## Material to process
-- pv_equiv track=rewrite | github.com/saman1000/exercises | string-practice.py | repeat_substring
-- ===== SOURCE A (Python) =====
-- def repeat_substring(s):
--     # TODO: implement the function according to the task requirements.
--     substring = ""
--     if s:
--         str_length = len(s)
--         sub_length = int(str_length / 2)
--         while sub_length > 0:
--             if s[:sub_length] * int(str_length / sub_length) == s:
--                 return s[:sub_length]
--             sub_length -= 1
--     return substring
-- ===== SOURCE B (Python) =====
-- def repeat_substring(s):
--     # Doubled-string trick: the first shift 0 < p <= n at which s occurs in s+s
--     # is the smallest rotation fixing s; it divides n (the fixing shifts form a
--     # subgroup of Z_n), and s tiles by a prefix iff p < n.  The longest tiling
--     # prefix then has length n // (smallest factor >= 2 of n // p) -- pure
--     # arithmetic, no candidate tilings are ever built or compared.
--     n = len(s)
--     if n == 0:
--         return ""
--     p = (s + s).find(s, 1)
--     if p == n:
--         return ""
--     r = n // p
--     d = 2
--     while r % d:
--         d += 1
--     return s[:n // d]
-- ===== Notes on version B (the rewrite author's own statement) =====
-- stated objective: faster
-- what changed: A scans every candidate length n/2..1 descending, building the tiled string and comparing it to s for each; B never builds a tiling: it finds the smallest shift p at which s occurs in s+s with a single substring search (the shifts fixing s under rotation form a subgroup of Z_n, so p divides n and p < n iff s tiles), then computes the answer length arithmetically as n // (smallest factor >= 2 of n//p).
import Mathlib
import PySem

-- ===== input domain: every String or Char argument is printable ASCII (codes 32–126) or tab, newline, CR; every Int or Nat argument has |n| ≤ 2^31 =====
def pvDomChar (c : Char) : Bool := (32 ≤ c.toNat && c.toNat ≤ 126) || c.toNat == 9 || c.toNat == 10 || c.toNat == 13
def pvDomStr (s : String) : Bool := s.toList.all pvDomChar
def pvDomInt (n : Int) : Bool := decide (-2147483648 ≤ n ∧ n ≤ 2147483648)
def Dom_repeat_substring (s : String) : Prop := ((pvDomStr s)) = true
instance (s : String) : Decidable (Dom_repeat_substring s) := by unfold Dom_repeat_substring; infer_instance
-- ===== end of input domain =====

-- B replaces A's descending scan that builds and compares a tiling for every candidate
-- length by the doubled-string trick: the first shift at which s occurs in s+s is the
-- smallest rotation fixing s, and the answer follows by arithmetic on divisors
-- (objective: faster, measured; the equivalence below is exact on all strings).

-- ===== PORT A =====
-- A's while-condition at candidate length m: s[:m] * int(len(s)/m) == s.
-- s[:m] is List.take m (exact for 0 ≤ m: PySem.List.slice_to_natCast);
-- '*' on str is PySem.List.pyRepeat; int(n/m) = n // m (both operands nonnegative).
def pvCondA (cs : List Char) (n m : Nat) : Bool :=
  PySem.List.pyRepeat (cs.take m) ((n / m : Nat) : Int) == cs

-- the while-loop: sub_length counts down from n/2 to 1; the fuel IS sub_length
def pvLoopA (cs : List Char) (n : Nat) : Nat → List Char
  | 0 => []
  | L + 1 => if pvCondA cs n (L + 1) then cs.take (L + 1) else pvLoopA cs n L

def repeat_substring (s : String) : String :=
  if s.toList = [] then ""
  else String.ofList (pvLoopA s.toList s.toList.length (s.toList.length / 2))

-- ===== PORT B =====
-- B's `while r % d: d += 1`: smallest factor of r; fuel r.toNat (proved sufficient below)
def pvLoopD (r : Int) : Int → Nat → Int
  | d, 0 => d
  | d, fuel + 1 => if PySem.Int.mod r d = 0 then d else pvLoopD r (d + 1) fuel

-- (s+s).find(s, 1) is PySem.Chars.findFrom; s[:n//d] is PySem.List.slice with n//d = floordiv
def repeat_substring_alt (s : String) : String :=
  let cs := s.toList
  let n : Int := (cs.length : Int)
  if cs.length = 0 then ""
  else
    let p : Int := PySem.Chars.findFrom (cs ++ cs) cs 1
    if p = n then ""
    else
      let r : Int := PySem.Int.floordiv n p
      let d : Int := pvLoopD r 2 r.toNat
      String.ofList (PySem.List.slice cs none (some (PySem.Int.floordiv n d)))

-- ===== PRECONDITION & SPEC =====
def Spec_repeat_substring (s : String) (out : String) : Prop := out = repeat_substring_alt s
instance (s : String) (out : String) : Decidable (Spec_repeat_substring s out) := by unfold Spec_repeat_substring; infer_instance

-- ===== CLAIM (what is proved, stated in full; the proofs are below) =====
def Claim_equal_repeat_substring : Prop := ∀ (s : String), Dom_repeat_substring s → Spec_repeat_substring s (repeat_substring s)

-- ===== LEMMAS AND PROOFS =====

-- index-congruence for getElem
lemma pvGet_congr (cs : List Char) {i j : Nat} (hij : i = j) (hi : i < cs.length) :
    cs[i] = cs[j]'(hij ▸ hi) := by subst hij; rfl

-- `pvR cs q`: rotating cs by q (cyclically) leaves it unchanged
def pvR (cs : List Char) (q : Nat) : Prop :=
  ∀ i, (h : i < cs.length) → cs[(i + q) % cs.length]'(Nat.mod_lt _ (by omega)) = cs[i]

lemma pvR_n (cs : List Char) : pvR cs cs.length := by
  intro i hi
  exact pvGet_congr cs (by rw [Nat.add_mod_right]; exact Nat.mod_eq_of_lt hi) _

lemma pvR_add (cs : List Char) (a b : Nat) (ha : pvR cs a) (hb : pvR cs b) :
    pvR cs (a + b) := by
  intro i hi
  have hj : (i + a) % cs.length < cs.length := Nat.mod_lt _ (by omega)
  have h1 := hb ((i + a) % cs.length) hj
  have h2 := ha i hi
  calc cs[(i + (a + b)) % cs.length]'(Nat.mod_lt _ (by omega))
      = cs[((i + a) % cs.length + b) % cs.length]'(Nat.mod_lt _ (by omega)) := by
        exact pvGet_congr cs (by rw [Nat.mod_add_mod, Nat.add_assoc]) _
    _ = cs[(i + a) % cs.length]'hj := h1
    _ = cs[i] := h2

lemma pvR_mod (cs : List Char) (q : Nat) (hq : pvR cs q) : pvR cs (q % cs.length) := by
  intro i hi
  have := hq i hi
  calc cs[(i + q % cs.length) % cs.length]'(Nat.mod_lt _ (by omega))
      = cs[(i + q) % cs.length]'(Nat.mod_lt _ (by omega)) := by
        exact pvGet_congr cs (by rw [Nat.add_mod, Nat.mod_mod_of_dvd q (dvd_refl _), ← Nat.add_mod]) _
    _ = cs[i] := this

lemma pvR_sub (cs : List Char) (p : Nat) (hp : pvR cs p) (hpn : p ≤ cs.length) :
    pvR cs (cs.length - p) := by
  intro i hi
  have hj : (i + (cs.length - p)) % cs.length < cs.length := Nat.mod_lt _ (by omega)
  have h1 := hp ((i + (cs.length - p)) % cs.length) hj
  have hidx : ((i + (cs.length - p)) % cs.length + p) % cs.length = i := by
    rw [Nat.mod_add_mod]
    have : i + (cs.length - p) + p = i + cs.length := by omega
    rw [this, Nat.add_mod_right]
    exact Nat.mod_eq_of_lt hi
  calc cs[(i + (cs.length - p)) % cs.length]'hj
      = cs[((i + (cs.length - p)) % cs.length + p) % cs.length]'(Nat.mod_lt _ (by omega)) := h1.symm
    _ = cs[i] := pvGet_congr cs hidx _

lemma pvR_mul (cs : List Char) (p : Nat) (hp : pvR cs p) (k : Nat) : pvR cs (k * p) := by
  induction k with
  | zero =>
    intro i hi
    exact pvGet_congr cs (by simpa using Nat.mod_eq_of_lt hi) _
  | succ k ih =>
    have := pvR_add cs (k * p) p ih hp
    simpa [Nat.succ_mul] using this

lemma pvR_min_dvd (cs : List Char) (P : Nat) (_h0 : 0 < cs.length)
    (hP : pvR cs P) (hP1 : 1 ≤ P) (hPn : P ≤ cs.length)
    (hmin : ∀ q, 1 ≤ q → q < P → ¬ pvR cs q) (m : Nat) (hm : pvR cs m) : P ∣ m := by
  have hsub : pvR cs (cs.length - P) := pvR_sub cs P hP hPn
  have hk : ∀ k, pvR cs (m + k * (cs.length - P)) := by
    intro k
    induction k with
    | zero => simpa using hm
    | succ k ih =>
      have := pvR_add cs (m + k * (cs.length - P)) (cs.length - P) ih hsub
      have harith : m + k * (cs.length - P) + (cs.length - P) = m + (k + 1) * (cs.length - P) := by ring
      rwa [harith] at this
  have hdm := Nat.div_add_mod m P
  have harith : m + (m / P) * (cs.length - P) = m % P + (m / P) * cs.length := by
    have h2 : (m / P) * P ≤ (m / P) * cs.length := Nat.mul_le_mul_left _ hPn
    have h3 : (m / P) * (cs.length - P) = (m / P) * cs.length - (m / P) * P := Nat.mul_sub _ _ _
    have h5 : P * (m / P) = (m / P) * P := Nat.mul_comm _ _
    omega
  have h2 : pvR cs (m % P + (m / P) * cs.length) := harith ▸ hk (m / P)
  have h3 : pvR cs (m % P) := by
    have := pvR_mod cs _ h2
    rwa [Nat.add_mul_mod_self_right, Nat.mod_eq_of_lt (by have := Nat.mod_lt m (show 0 < P by omega); omega)] at this
  rcases Nat.eq_zero_or_pos (m % P) with hz | hpos
  · exact Nat.dvd_of_mod_eq_zero hz
  · exact absurd h3 (hmin (m % P) hpos (Nat.mod_lt m (by omega)))

lemma pvR_per (cs : List Char) (q : Nat) (hq : pvR cs q) :
    ∀ i, (h : i + q < cs.length) → cs[i + q] = cs[i]'(by omega) := by
  intro i h
  have := hq i (by omega)
  calc cs[i + q] = cs[(i + q) % cs.length]'(Nat.mod_lt _ (by omega)) :=
        pvGet_congr cs (Nat.mod_eq_of_lt h).symm _
    _ = cs[i] := this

## Aim of the exercise
From the entries above, tally every line holding the string "exact". Give only the count.

## Task answer
9